# Basement heat



## stlcar2nz (Apr 15, 2007)

Hi Everyone,
I need to rob from an overhead duct, just adding a round ceiling vent in a small 10x10 home office. What's the best way to tap into it...how to cut in, what's the best method, or should I try something else, i. e., running down a wall? Thanks...


----------



## glennjanie (Apr 15, 2007)

Welcome Stlcar2nz:
You can simply cut a 6" round hole in the duct and install a Hart&Coolie round diffuser in the hole. It has a butterfly damper in it and you can regulate the amount of air flow to the room.
Check your yellow pages for the address of United Refrigeration in St.L.
Glenn


----------



## stlcar2nz (Apr 15, 2007)

Thanks Glenn...but, I forgot to mention this duct is round...kind of a big factor to leave out.


----------



## mudmixer (Apr 15, 2007)

If you don't have enough return air, putting in a heat register will not have much effect.
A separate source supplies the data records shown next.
-- pv_equiv track=rewrite | github.com/nehalsinghmangat/pykal | fix_latex_proper.py | fix_latex_formatting
-- ===== SOURCE A (Python) =====
-- def fix_latex_formatting(source):
--     """
--     Fix LaTeX display math formatting for Jupyter notebooks.
--
--     Proper format:
--     - Text line ending with :\n
--     - Blank line \n
--     - Opening $$\n
--     - Math content
--     - Closing $$\n
--     - Blank line \n
--     """
--     if not source:
--         return source
--
--     # If source is a single string, split it properly
--     if len(source) == 1 and '\n' in source[0]:
--         text = source[0]
--         source = [line + '\n' for line in text.split('\n')]
--         # Remove trailing empty strings
--         while source and source[-1] == '\n':
--             source = source[:-1]
--         if source and not source[-1].endswith('\n'):
--             source[-1] = source[-1] + '\n'
--
--     result = []
--     i = 0
--
--     while i < len(source):
--         line = source[i]
--
--         # Check if this line is opening $$
--         if line.strip() == '$$':
--             # Check if we need to add blank line before $$
--             if result and result[-1] != '\n':
--                 result.append('\n')
--
--             # Add opening $$
--             result.append('$$\n')
--             i += 1
--
--             # Collect lines until closing $$
--             math_lines = []
--             while i < len(source):
--                 line = source[i]
--                 if line.strip() == '$$':
--                     # Found closing $$
--                     # Add the math content
--                     result.extend(math_lines)
--                     # Add closing $$
--                     result.append('$$\n')
--                     i += 1
--                     # Ensure blank line after $$
--                     if i < len(source) and source[i] != '\n':
--                         result.append('\n')
--                     break
--                 else:
--                     math_lines.append(line)
--                     i += 1
--         else:
--             result.append(line)
--             i += 1
--
--     return result
-- ===== SOURCE B (Python) =====
-- def fix_latex_formatting(source):
--     if not source:
--         return source
--
--     # If source is a single string, split it properly (kept identical to the original)
--     if len(source) == 1 and '\n' in source[0]:
--         text = source[0]
--         source = [line + '\n' for line in text.split('\n')]
--         while source and source[-1] == '\n':
--             source = source[:-1]
--         if source and not source[-1].endswith('\n'):
--             source[-1] = source[-1] + '\n'
--
--     # Single flat pass with an in_math flag instead of a nested collection loop.
--     result = []
--     in_math = False
--     math_lines = []
--     for idx, line in enumerate(source):
--         if line.strip() == '$$':
--             if in_math:
--                 result.extend(math_lines)
--                 result.append('$$\n')
--                 math_lines = []
--                 in_math = False
--                 if idx + 1 < len(source) and source[idx + 1] != '\n':
--                     result.append('\n')
--             else:
--                 if result and result[-1] != '\n':
--                     result.append('\n')
--                 result.append('$$\n')
--                 in_math = True
--         elif in_math:
--             math_lines.append(line)
--         else:
--             result.append(line)
--     # an unclosed $$ block: buffered math lines are dropped, matching the original
--     return result
-- ===== Notes on version B (the rewrite author's own statement) =====
-- stated objective: simpler
-- what changed: Replaces the nested index-driven while-loops (inner loop scanning ahead for the closing $$) with a single flat pass over the lines maintaining an in_math flag and a math-line buffer; the string-splitting preamble is kept unchanged.
import Mathlib
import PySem

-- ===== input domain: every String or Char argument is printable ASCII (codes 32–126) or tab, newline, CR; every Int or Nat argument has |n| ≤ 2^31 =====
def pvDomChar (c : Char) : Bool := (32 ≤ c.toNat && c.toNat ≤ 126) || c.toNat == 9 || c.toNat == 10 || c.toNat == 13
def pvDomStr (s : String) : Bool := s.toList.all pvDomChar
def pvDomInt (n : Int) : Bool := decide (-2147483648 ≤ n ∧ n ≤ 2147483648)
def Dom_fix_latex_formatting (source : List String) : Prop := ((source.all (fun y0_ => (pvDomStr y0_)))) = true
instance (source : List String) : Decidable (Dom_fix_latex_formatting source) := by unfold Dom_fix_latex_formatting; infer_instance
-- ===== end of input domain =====

-- B replaces A's nested index-driven while-loops with one flat pass keeping an
-- in_math flag and a math-line buffer (objective: simpler); the preamble that
-- splits a single embedded-newline string is kept identical (shared helper).

-- shared preamble helper (identical code in Source A and Source B):
-- 'while source and source[-1] == "\n": source = source[:-1]'
def pvDropTrail (xs : List String) : List String :=
  if h : xs = [] then xs
  else if xs.getLast h == "\n" then pvDropTrail xs.dropLast
  else xs
termination_by xs.length
decreasing_by
  have := List.length_pos_of_ne_nil h
  simp [List.length_dropLast]; omega

-- "if len(source) == 1 and '\n' in source[0]: …" block, identical in Source A and Source B
def pvSplitSingle (source : List String) : List String :=
  match source with
  | [s] =>
    if PySem.Str.isIn "\n" s then
      let src := ((PySem.Str.split? s "\n").getD []).map (fun l => l ++ "\n")
      let src := pvDropTrail src
      match src.getLast? with
      | some lastv =>
        if !(PySem.Str.endswith lastv "\n") then src.dropLast ++ [lastv ++ "\n"] else src
      | none => src
    else source
  | _ => source

-- ===== PORT A =====
-- inner 'while i < len(source)' loop collecting math_lines until the closing $$;
-- returns (result, remaining lines)
def pvInnerA : List String → List String → List String → List String × List String
  | [], result, _ => (result, [])
  | line :: rs, result, mathLines =>
    if PySem.Str.strip line == "$$" then
      let r1 := result ++ mathLines ++ ["$$\n"]
      let r2 := match rs with
        | next :: _ => if next != "\n" then r1 ++ ["\n"] else r1
        | [] => r1
      (r2, rs)
    else pvInnerA rs result (mathLines ++ [line])

theorem pvInnerA_len : ∀ (l r m : List String), (pvInnerA l r m).2.length ≤ l.length := by
  intro l
  induction l with
  | nil => intro r m; simp [pvInnerA]
  | cons line rs ih =>
    intro r m
    simp only [pvInnerA]
    split
    · simp
    · exact Nat.le_succ_of_le (ih r (m ++ [line]))

-- outer 'while i < len(source)' loop of A
def pvOuterA : List String → List String → List String
  | [], result => result
  | line :: rs, result =>
    if PySem.Str.strip line == "$$" then
      let r1 := match result.getLast? with
        | some lastv => if lastv != "\n" then result ++ ["\n"] else result
        | none => result
      let p := pvInnerA rs (r1 ++ ["$$\n"]) []
      pvOuterA p.2 p.1
    else pvOuterA rs (result ++ [line])
termination_by l _ => l.length
decreasing_by
  · exact Nat.lt_succ_of_le (pvInnerA_len _ _ _)
  · simp

def fix_latex_formatting (source : List String) : List String :=
  if source = [] then source
  else pvOuterA (pvSplitSingle source) []

-- ===== PORT B =====
-- single flat pass: state = (result, in_math flag, buffered math_lines);
-- the Python lookahead source[idx+1] is the head of the remaining lines
def pvLoopB : List String → List String → Bool → List String → List String
  | [], result, _, _ => result
  | line :: rs, result, inMath, buf =>
    if PySem.Str.strip line == "$$" then
      if inMath then
        let r1 := result ++ buf ++ ["$$\n"]
        let r2 := match rs with
          | next :: _ => if next != "\n" then r1 ++ ["\n"] else r1
          | [] => r1
        pvLoopB rs r2 false []
      else
        let r1 := match result.getLast? with
          | some lastv => if lastv != "\n" then result ++ ["\n"] else result
          | none => result
        pvLoopB rs (r1 ++ ["$$\n"]) true buf
    else if inMath then pvLoopB rs result true (buf ++ [line])
    else pvLoopB rs (result ++ [line]) false buf

def fix_latex_formatting_alt (source : List String) : List String :=
  if source = [] then source
  else pvLoopB (pvSplitSingle source) [] false []

-- ===== PRECONDITION & SPEC =====
def Spec_fix_latex_formatting (source : List String) (out : List String) : Prop := out = fix_latex_formatting_alt source
instance (source : List String) (out : List String) : Decidable (Spec_fix_latex_formatting source out) := by unfold Spec_fix_latex_formatting; infer_instance

-- ===== CLAIM (what is proved, stated in full; the proofs are below) =====
def Claim_equal_fix_latex_formatting : Prop := ∀ (source : List String), Dom_fix_latex_formatting source → Spec_fix_latex_formatting source (fix_latex_formatting source)

-- ===== LEMMAS AND PROOFS =====

-- B's flat pass simulates A's two nested loops:
-- * out of math mode (with an empty buffer) it equals A's outer loop;
-- * in math mode with buffer m it equals A finishing the inner loop and continuing.
theorem pvLoop_eq : ∀ (l : List String),
    (∀ r, pvLoopB l r false [] = pvOuterA l r) ∧
    (∀ r m, pvLoopB l r true m = pvOuterA (pvInnerA l r m).2 (pvInnerA l r m).1) := by
  intro l
  induction l with
  | nil => exact ⟨fun r => by simp [pvLoopB, pvOuterA], fun r m => by simp [pvLoopB, pvOuterA, pvInnerA]⟩
  | cons line rs ih =>
    constructor
    · intro r
      rw [pvLoopB, pvOuterA]
      split
      · exact ih.2 _ []
      · exact ih.1 _
    · intro r m
      rw [pvLoopB]
      simp only [pvInnerA]
      split
      · exact ih.1 _
      · exact ih.2 _ _

-- ===== VERDICT (by name: the statement is the Claim_ definition above) =====
theorem fix_latex_formatting_spec : Claim_equal_fix_latex_formatting := by
  unfold Claim_equal_fix_latex_formatting Spec_fix_latex_formatting
  intro source _
  unfold fix_latex_formatting fix_latex_formatting_alt
  split
  · rfl
  · exact ((pvLoop_eq (pvSplitSingle source)).1 []).symm
-- pv_equiv track=rewrite | github.com/usanjosedocumentos-svg/validatitulos | app.py | extraer_datos_diploma
-- ===== SOURCE A (Python) =====
-- def extraer_datos_diploma(texto):
--     lineas = [l.strip() for l in texto.strip().split("\n") if l.strip()]
--     tl = texto.lower()
--     kn = {"doctorado":["doctorado","doctor en","phd"],"maestria":["maestria","master","magister"],"especializacion":["especializacion","especialista en"],"tecnologo":["tecnologo","tecnologia en"],"tecnico":["tecnico laboral","tecnico en","formacion tecnica"],"bachillerato":["bachiller","bachillerato"],"universitario":["ingeniero","ingeniera","administrador","licenciado","arquitecto","contador","medico","abogado","psicologo","economista"]}
--     nivel = "universitario"
--     for nv, kws in kn.items():
--         if any(k in tl for k in kws): nivel = nv; break
--     titulo = ""
--     for i, linea in enumerate(lineas):
--         if any(t in linea.lower() for t in ["titulo de","otorga el titulo","grado de","programa de","titulo en"]):
--             if i + 1 < len(lineas): titulo = lineas[i+1]; break
--     if not titulo:
--         for nv, kws in kn.items():
--             for linea in lineas:
--                 if any(k in linea.lower() for k in kws) and len(linea) > 8: titulo = linea; break
--             if titulo: break
--     univ = ""
--     for linea in lineas:
--         if any(k in linea.lower() for k in ["universidad","institucion universitaria","corporacion","fundacion universitaria","tecnologico","politecnico","sena"]):
--             univ = linea; break
--     pais = "Colombia"
--     for c, v in {"colombia":"Colombia","mexico":"Mexico","argentina":"Argentina","chile":"Chile","peru":"Peru","ecuador":"Ecuador"}.items():
--         if c in tl: pais = v; break
--     titular = ""
--     for i, linea in enumerate(lineas):
--         if any(t in linea.lower() for t in ["otorga a","conferido a","se otorga a","a nombre de"]):
--             if i + 1 < len(lineas): titular = lineas[i+1]; break
--     return titulo, univ, pais, nivel, titular
-- ===== SOURCE B (Python) =====
-- KN = [("doctorado", ["doctorado", "doctor en", "phd"]),
--       ("maestria", ["maestria", "master", "magister"]),
--       ("especializacion", ["especializacion", "especialista en"]),
--       ("tecnologo", ["tecnologo", "tecnologia en"]),
--       ("tecnico", ["tecnico laboral", "tecnico en", "formacion tecnica"]),
--       ("bachillerato", ["bachiller", "bachillerato"]),
--       ("universitario", ["ingeniero", "ingeniera", "administrador", "licenciado",
--                          "arquitecto", "contador", "medico", "abogado", "psicologo",
--                          "economista"])]
-- TIT_TRIGGERS = ["titulo de", "otorga el titulo", "grado de", "programa de", "titulo en"]
-- TITULAR_TRIGGERS = ["otorga a", "conferido a", "se otorga a", "a nombre de"]
-- UNIV_KWS = ["universidad", "institucion universitaria", "corporacion",
--             "fundacion universitaria", "tecnologico", "politecnico", "sena"]
-- PAISES = [("colombia", "Colombia"), ("mexico", "Mexico"), ("argentina", "Argentina"),
--           ("chile", "Chile"), ("peru", "Peru"), ("ecuador", "Ecuador")]
--
--
-- def extraer_datos_diploma(texto):
--     lineas = [l.strip() for l in texto.strip().split("\n") if l.strip()]
--     tl = texto.lower()
--     nivel = next((nv for nv, kws in KN if any(k in tl for k in kws)), "universitario")
--     pais = next((v for c, v in PAISES if c in tl), "Colombia")
--     titulo = univ = titular = ""
--     prev = None
--     for linea in lineas:
--         if prev is not None:
--             pl = prev.lower()
--             if not titulo and any(t in pl for t in TIT_TRIGGERS):
--                 titulo = linea
--             if not titular and any(t in pl for t in TITULAR_TRIGGERS):
--                 titular = linea
--         if not univ and any(k in linea.lower() for k in UNIV_KWS):
--             univ = linea
--         prev = linea
--     if not titulo:
--         for nv, kws in KN:
--             titulo = next((l for l in lineas
--                            if any(k in l.lower() for k in kws) and len(l) > 8), "")
--             if titulo:
--                 break
--     return titulo, univ, pais, nivel, titular
-- ===== Notes on version B (the rewrite author's own statement) =====
-- stated objective: alternative
-- what changed: A's three separate line-order scans (titulo-trigger successor, universidad keyword, titular-trigger successor) are fused into one previous-line-tracking pass that assigns each field only while it is still empty, and the nivel/pais/fallback scans become first-match next()/find-style lookups over module-level keyword tables instead of loops with break.
import Mathlib
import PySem

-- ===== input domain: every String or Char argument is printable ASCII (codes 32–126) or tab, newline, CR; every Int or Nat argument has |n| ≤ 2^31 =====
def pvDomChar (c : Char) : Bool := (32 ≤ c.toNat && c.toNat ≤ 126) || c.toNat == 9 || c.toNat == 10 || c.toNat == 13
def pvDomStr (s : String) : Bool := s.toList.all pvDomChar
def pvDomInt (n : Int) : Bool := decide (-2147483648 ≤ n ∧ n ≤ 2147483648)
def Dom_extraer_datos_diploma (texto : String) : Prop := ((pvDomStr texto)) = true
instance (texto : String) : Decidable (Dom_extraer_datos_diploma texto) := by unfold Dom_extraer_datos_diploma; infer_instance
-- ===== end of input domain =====
-- pv_equiv track=rewrite | github.com/SeongSuKim95/Solved_Problems | 프로그래머스/lv1/12930. 이상한 문자 만들기/이상한 문자 만들기.py | solution
-- ===== SOURCE A (Python) =====
-- def solution(s):
--     answer = ''
--     word_list = s.split(' ')
--
--     for word in word_list:
--         word = word.lower()
--         temp = ''
--         for idx,alpha in enumerate(word):
--             if idx % 2 == 0 :
--                 temp += alpha.upper()
--             else:
--                 temp += alpha
--         answer += temp + ' '
--     return answer[:-1]
-- ===== SOURCE B (Python) =====
-- def solution(s):
--     out = []
--     k = 0
--     for c in s:
--         if c == ' ':
--             out.append(' ')
--             k = 0
--         else:
--             out.append(c.upper() if k % 2 == 0 else c.lower())
--             k += 1
--     return ''.join(out)
-- ===== Notes on version B (the rewrite author's own statement) =====
-- stated objective: simpler
-- what changed: Replaces the split-on-space / per-word enumerate / lowercase-then-recase / trailing-space-trim pipeline by a single pass over the string with an integer counter that resets at each space, casing each character directly and never producing a trailing space.
import Mathlib
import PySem

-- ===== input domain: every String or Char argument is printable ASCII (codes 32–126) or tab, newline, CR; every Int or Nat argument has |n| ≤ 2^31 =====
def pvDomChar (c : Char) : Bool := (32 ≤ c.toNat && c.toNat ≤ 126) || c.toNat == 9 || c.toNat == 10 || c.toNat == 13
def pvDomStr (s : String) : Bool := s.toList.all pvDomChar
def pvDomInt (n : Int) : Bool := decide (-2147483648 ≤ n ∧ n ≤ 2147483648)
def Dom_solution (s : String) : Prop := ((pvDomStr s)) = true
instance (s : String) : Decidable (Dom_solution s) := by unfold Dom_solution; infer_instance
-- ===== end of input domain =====

-- B replaces A's split(' ')/enumerate/per-word rebuild/trailing-space trim by one pass with a counter
-- that resets on spaces; the return values agree on all inputs (objective: simpler).

-- ===== PORT A =====
def solution (s : String) : String :=
  let wordList := PySem.Chars.splitOn s.toList [' ']
  let answer : List Char := wordList.foldl (fun answer word =>
    let word := PySem.Chars.lower word
    let temp : List Char := (PySem.List.enumerate word).foldl
      (fun temp p =>
        if PySem.Int.mod p.1 2 == 0 then temp ++ [PySem.Chars.upperChar p.2]
        else temp ++ [p.2]) []
    answer ++ (temp ++ [' '])) []
  String.ofList (PySem.List.slice answer none (some (-1)))

-- ===== PORT B =====
def solution_alt (s : String) : String :=
  let st := s.toList.foldl (fun (st : List Char × Nat) c =>
    if c == ' ' then (st.1 ++ [' '], 0)
    else (st.1 ++ [if st.2 % 2 == 0 then PySem.Chars.upperChar c else PySem.Chars.lowerChar c],
          st.2 + 1)) ([], 0)
  String.ofList st.1

-- ===== PRECONDITION & SPEC =====
def Spec_solution (s : String) (out : String) : Prop := out = solution_alt s
instance (s : String) (out : String) : Decidable (Spec_solution s out) := by unfold Spec_solution; infer_instance

-- ===== CLAIM (what is proved, stated in full; the proofs are below) =====
def Claim_equal_solution : Prop := ∀ (s : String), Dom_solution s → Spec_solution s (solution s)

-- ===== LEMMAS AND PROOFS =====

theorem char_le_iff (a b : Char) : a ≤ b ↔ a.toNat ≤ b.toNat := by
  rw [Char.le_def]; rfl

theorem toNat_ofNat' (n : Nat) (h : n < 55296) : (Char.ofNat n).toNat = n := by
  rw [Char.toNat_ofNat, if_pos]; exact Or.inl h

theorem upper_lower (c : Char) :
    PySem.Chars.upperChar (PySem.Chars.lowerChar c) = PySem.Chars.upperChar c := by
  simp only [PySem.Chars.upperChar, PySem.Chars.lowerChar, PySem.Chars.islower, PySem.Chars.isupper]
  by_cases hu : (decide ('A' ≤ c) && decide (c ≤ 'Z')) = true
  · have h1 : 65 ≤ c.toNat := by
      simp only [Bool.and_eq_true, decide_eq_true_eq] at hu
      exact (char_le_iff _ _).mp hu.1
    have h2 : c.toNat ≤ 90 := by
      simp only [Bool.and_eq_true, decide_eq_true_eq] at hu
      exact (char_le_iff _ _).mp hu.2
    have hv : (Char.ofNat (c.toNat + 32)).toNat = c.toNat + 32 := toNat_ofNat' _ (by omega)
    have hlow : (decide ('a' ≤ Char.ofNat (c.toNat + 32)) && decide (Char.ofNat (c.toNat + 32) ≤ 'z')) = true := by
      simp only [Bool.and_eq_true, decide_eq_true_eq, char_le_iff, hv]
      constructor <;> [show (97:Nat) ≤ _; show _ ≤ (122:Nat)] <;> omega
    have hnl : (decide ('a' ≤ c) && decide (c ≤ 'z')) = false := by
      simp only [Bool.and_eq_false_iff, decide_eq_false_iff_not, char_le_iff]
      left; show ¬ (97:Nat) ≤ _; omega
    have h32 : c.toNat + 32 - 32 = c.toNat := by omega
    simp [hu, hlow, hnl, hv, h32, Char.ofNat_toNat]
  · simp only [Bool.not_eq_true] at hu
    simp [hu]

def splitAux : List Char → List Char → List (List Char)
  | pre, [] => [pre]
  | pre, c :: r => if c = ' ' then pre :: splitAux [] r else splitAux (pre ++ [c]) r

theorem go_eq (fuel : Nat) (l cur : List Char) (acc : List (List Char)) (h : l.length < fuel) :
    PySem.Chars.splitOn.go [' '] fuel l cur acc = acc.reverse ++ splitAux cur.reverse l := by
  induction fuel generalizing l cur acc with
  | zero => omega
  | succ n ih =>
    cases l with
    | nil => simp [PySem.Chars.splitOn.go, splitAux]
    | cons c rest =>
      rw [PySem.Chars.splitOn.go]
      by_cases hc : c = ' '
      · subst hc
        have hp : [' '].isPrefixOf (' ' :: rest) = true := by simp [List.isPrefixOf]
        simp only [hp, if_true, List.length_cons] at *
        rw [show List.drop ([].length + 1) (' ' :: rest) = rest from rfl]
        rw [ih rest [] ((cur.reverse) :: acc) (by simpa using Nat.lt_of_succ_lt_succ h)]
        simp [splitAux]
      · have hp : [' '].isPrefixOf (c :: rest) = false := by
          simp [List.isPrefixOf]; exact fun h' => hc h'.symm
        simp only [hp, Bool.false_eq_true, if_false]
        rw [ih rest (c :: cur) acc (by simpa using Nat.lt_of_succ_lt_succ h)]
        simp [splitAux, hc]

def fA : Nat → List Char → List Char
  | _, [] => []
  | k, c :: r => (if k % 2 = 0 then PySem.Chars.upperChar c else c) :: fA (k + 1) r

theorem enum_fold (w : List Char) (t : List Char) (k : Nat) :
    (PySem.List.enumerate w (k : Int)).foldl
      (fun temp p =>
        if PySem.Int.mod p.1 2 == 0 then temp ++ [PySem.Chars.upperChar p.2]
        else temp ++ [p.2]) t = t ++ fA k w := by
  induction w generalizing t k with
  | nil => simp [PySem.List.enumerate, fA]
  | cons c r ih =>
    rw [PySem.List.enumerate_cons]
    simp only [List.foldl_cons]
    have hcast : ((k : Int) + 1) = ((k + 1 : Nat) : Int) := by push_cast; ring
    rw [hcast, ih]
    have hmod : (PySem.Int.mod (k : Int) 2 == 0) = (k % 2 == 0) := by
      simp only [PySem.Int.mod]
      rcases Nat.even_or_odd k with he | ho
      · obtain ⟨m, hm⟩ := he
        have : ((k : Int)).fmod 2 = 0 := by
          rw [Int.fmod_eq_emod]; omega
        simp [this]; omega
      · obtain ⟨m, hm⟩ := ho
        have : ((k : Int)).fmod 2 = 1 := by
          rw [Int.fmod_eq_emod]; omega
        simp [this]; omega
    rw [hmod]
    by_cases hk : k % 2 = 0 <;> simp [hk, fA]

def gWord (w : List Char) : List Char := fA 0 (PySem.Chars.lower w)

def hB : List Char → Nat → List Char
  | [], _ => []
  | c :: r, k =>
    if c = ' ' then ' ' :: hB r 0
    else (if k % 2 = 0 then PySem.Chars.upperChar c else PySem.Chars.lowerChar c) :: hB r (k + 1)

theorem fA_append (xs : List Char) (k : Nat) (c : Char) :
    fA k (xs ++ [c]) = fA k xs ++
      [if (k + xs.length) % 2 = 0 then PySem.Chars.upperChar c else c] := by
  induction xs generalizing k with
  | nil => simp [fA]
  | cons x r ih =>
    simp only [List.cons_append, fA, ih, List.length_cons]
    have : k + 1 + r.length = k + (r.length + 1) := by omega
    rw [this]
    rfl

theorem gWord_snoc (pre : List Char) (c : Char) :
    gWord (pre ++ [c]) = gWord pre ++
      [if pre.length % 2 = 0 then PySem.Chars.upperChar (PySem.Chars.lowerChar c)
       else PySem.Chars.lowerChar c] := by
  unfold gWord
  have : PySem.Chars.lower (pre ++ [c]) = PySem.Chars.lower pre ++ [PySem.Chars.lowerChar c] := by
    simp [PySem.Chars.lower]
  rw [this, fA_append]
  simp [PySem.Chars.lower]

theorem main_fold (s : List Char) (pre ans : List Char) :
    (splitAux pre s).foldl (fun a w => a ++ (gWord w ++ [' '])) ans
      = ans ++ gWord pre ++ hB s pre.length ++ [' '] := by
  induction s generalizing pre ans with
  | nil => simp [splitAux, hB]
  | cons c r ih =>
    by_cases hc : c = ' '
    · subst hc
      rw [show splitAux pre (' ' :: r) = pre :: splitAux [] r by simp [splitAux]]
      rw [show hB (' ' :: r) pre.length = ' ' :: hB r 0 by simp [hB]]
      simp only [List.foldl_cons]
      rw [ih [] (ans ++ (gWord pre ++ [' ']))]
      simp [gWord, PySem.Chars.lower, fA]
    · simp only [splitAux, hc, if_false, hB]
      rw [ih (pre ++ [c]) ans, gWord_snoc]
      simp only [List.length_append, List.length_cons, List.length_nil]
      by_cases hk : pre.length % 2 = 0 <;>
        simp [hk, upper_lower, List.append_assoc]

theorem b_fold (s : List Char) (out : List Char) (k : Nat) :
    (s.foldl (fun (st : List Char × Nat) c =>
      if c == ' ' then (st.1 ++ [' '], 0)
      else (st.1 ++ [if st.2 % 2 == 0 then PySem.Chars.upperChar c else PySem.Chars.lowerChar c],
            st.2 + 1)) (out, k)).1 = out ++ hB s k := by
  induction s generalizing out k with
  | nil => simp [hB]
  | cons c r ih =>
    by_cases hc : c = ' '
    · subst hc
      simp only [List.foldl_cons, beq_self_eq_true, if_true]
      rw [ih, show hB (' ' :: r) k = ' ' :: hB r 0 by simp [hB]]
      simp
    · have hb : (c == ' ') = false := by simp [hc]
      simp only [List.foldl_cons, hb, Bool.false_eq_true, if_false]
      rw [ih]
      have : hB (c :: r) k = (if k % 2 = 0 then PySem.Chars.upperChar c else PySem.Chars.lowerChar c) :: hB r (k+1) := by
        simp [hB, hc]
      rw [this]
      by_cases hk : k % 2 = 0 <;> simp [hk]


theorem splitOn_space (s : List Char) : PySem.Chars.splitOn s [' '] = splitAux [] s := by
  unfold PySem.Chars.splitOn
  simpa using go_eq (s.length + 1) s [] [] (by omega)

theorem final (s : String) : solution s = solution_alt s := by
  unfold solution solution_alt
  simp only []
  have hstep : (fun (answer word : List Char) => answer ++
      ((PySem.List.enumerate (PySem.Chars.lower word)).foldl
        (fun temp p =>
          if PySem.Int.mod p.1 2 == 0 then temp ++ [PySem.Chars.upperChar p.2]
          else temp ++ [p.2]) [] ++ [' ']))
      = fun a w => a ++ (gWord w ++ [' ']) := by
    funext a w
    have h0 := enum_fold (PySem.Chars.lower w) [] 0
    simp only [Nat.cast_zero] at h0
    rw [h0]
    simp [gWord]
  rw [hstep, splitOn_space, main_fold, b_fold]
  have hg : gWord [] = [] := rfl
  rw [hg]
  simp only [List.nil_append, List.length_nil]
  rw [PySem.List.slice_to_neg_one]
  rw [List.dropLast_concat]

-- ===== VERDICT (by name: the statement is the Claim_ definition above) =====
theorem solution_spec : Claim_equal_solution := by
  intro s _
  unfold Spec_solution
  exact final s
Put in a return also. A lack of a return could be the reason for a cold basement.


----------



## Daryl in Nanoose (Apr 15, 2007)

If it's round then it is a takeoff suppling heat to another room. If you tap into this the room it supplies is going to be cooler. You are far better off taping into the main duct.A cold air return is a must to.


----------



## glennjanie (Apr 17, 2007)

I can see that a trunk line can be round also; I've installed a couple of them. Is it metal pipe or flex duct with the wires and insulation? If it is metal, you may cut a rectangular hole and insert a simple floor register (4 X 10) is sufficient for a small room. The floor register still has some control over the air flow.
If we are talking about flex duct; I'm sorry, I can't help.
Glenn


----------



## Daryl in Nanoose (Apr 17, 2007)

glennjanie said:


> I can see that a trunk line can be round also;  Glenn



oOPPS, your right, must not of had my first cup of coffee yet. I was thinking if its round why not put a tee in and then insert a round vent in the end of the tee. If you need to reduse just get a cap and cut the right sise hole in it to accept the vent. 
Just a thought.


----------



## stlcar2nz (Apr 17, 2007)

Thanks for the help. Hope to have a "plan" by this weekend. BTW, duct is solid round, not flex. Thanks again guys....


----------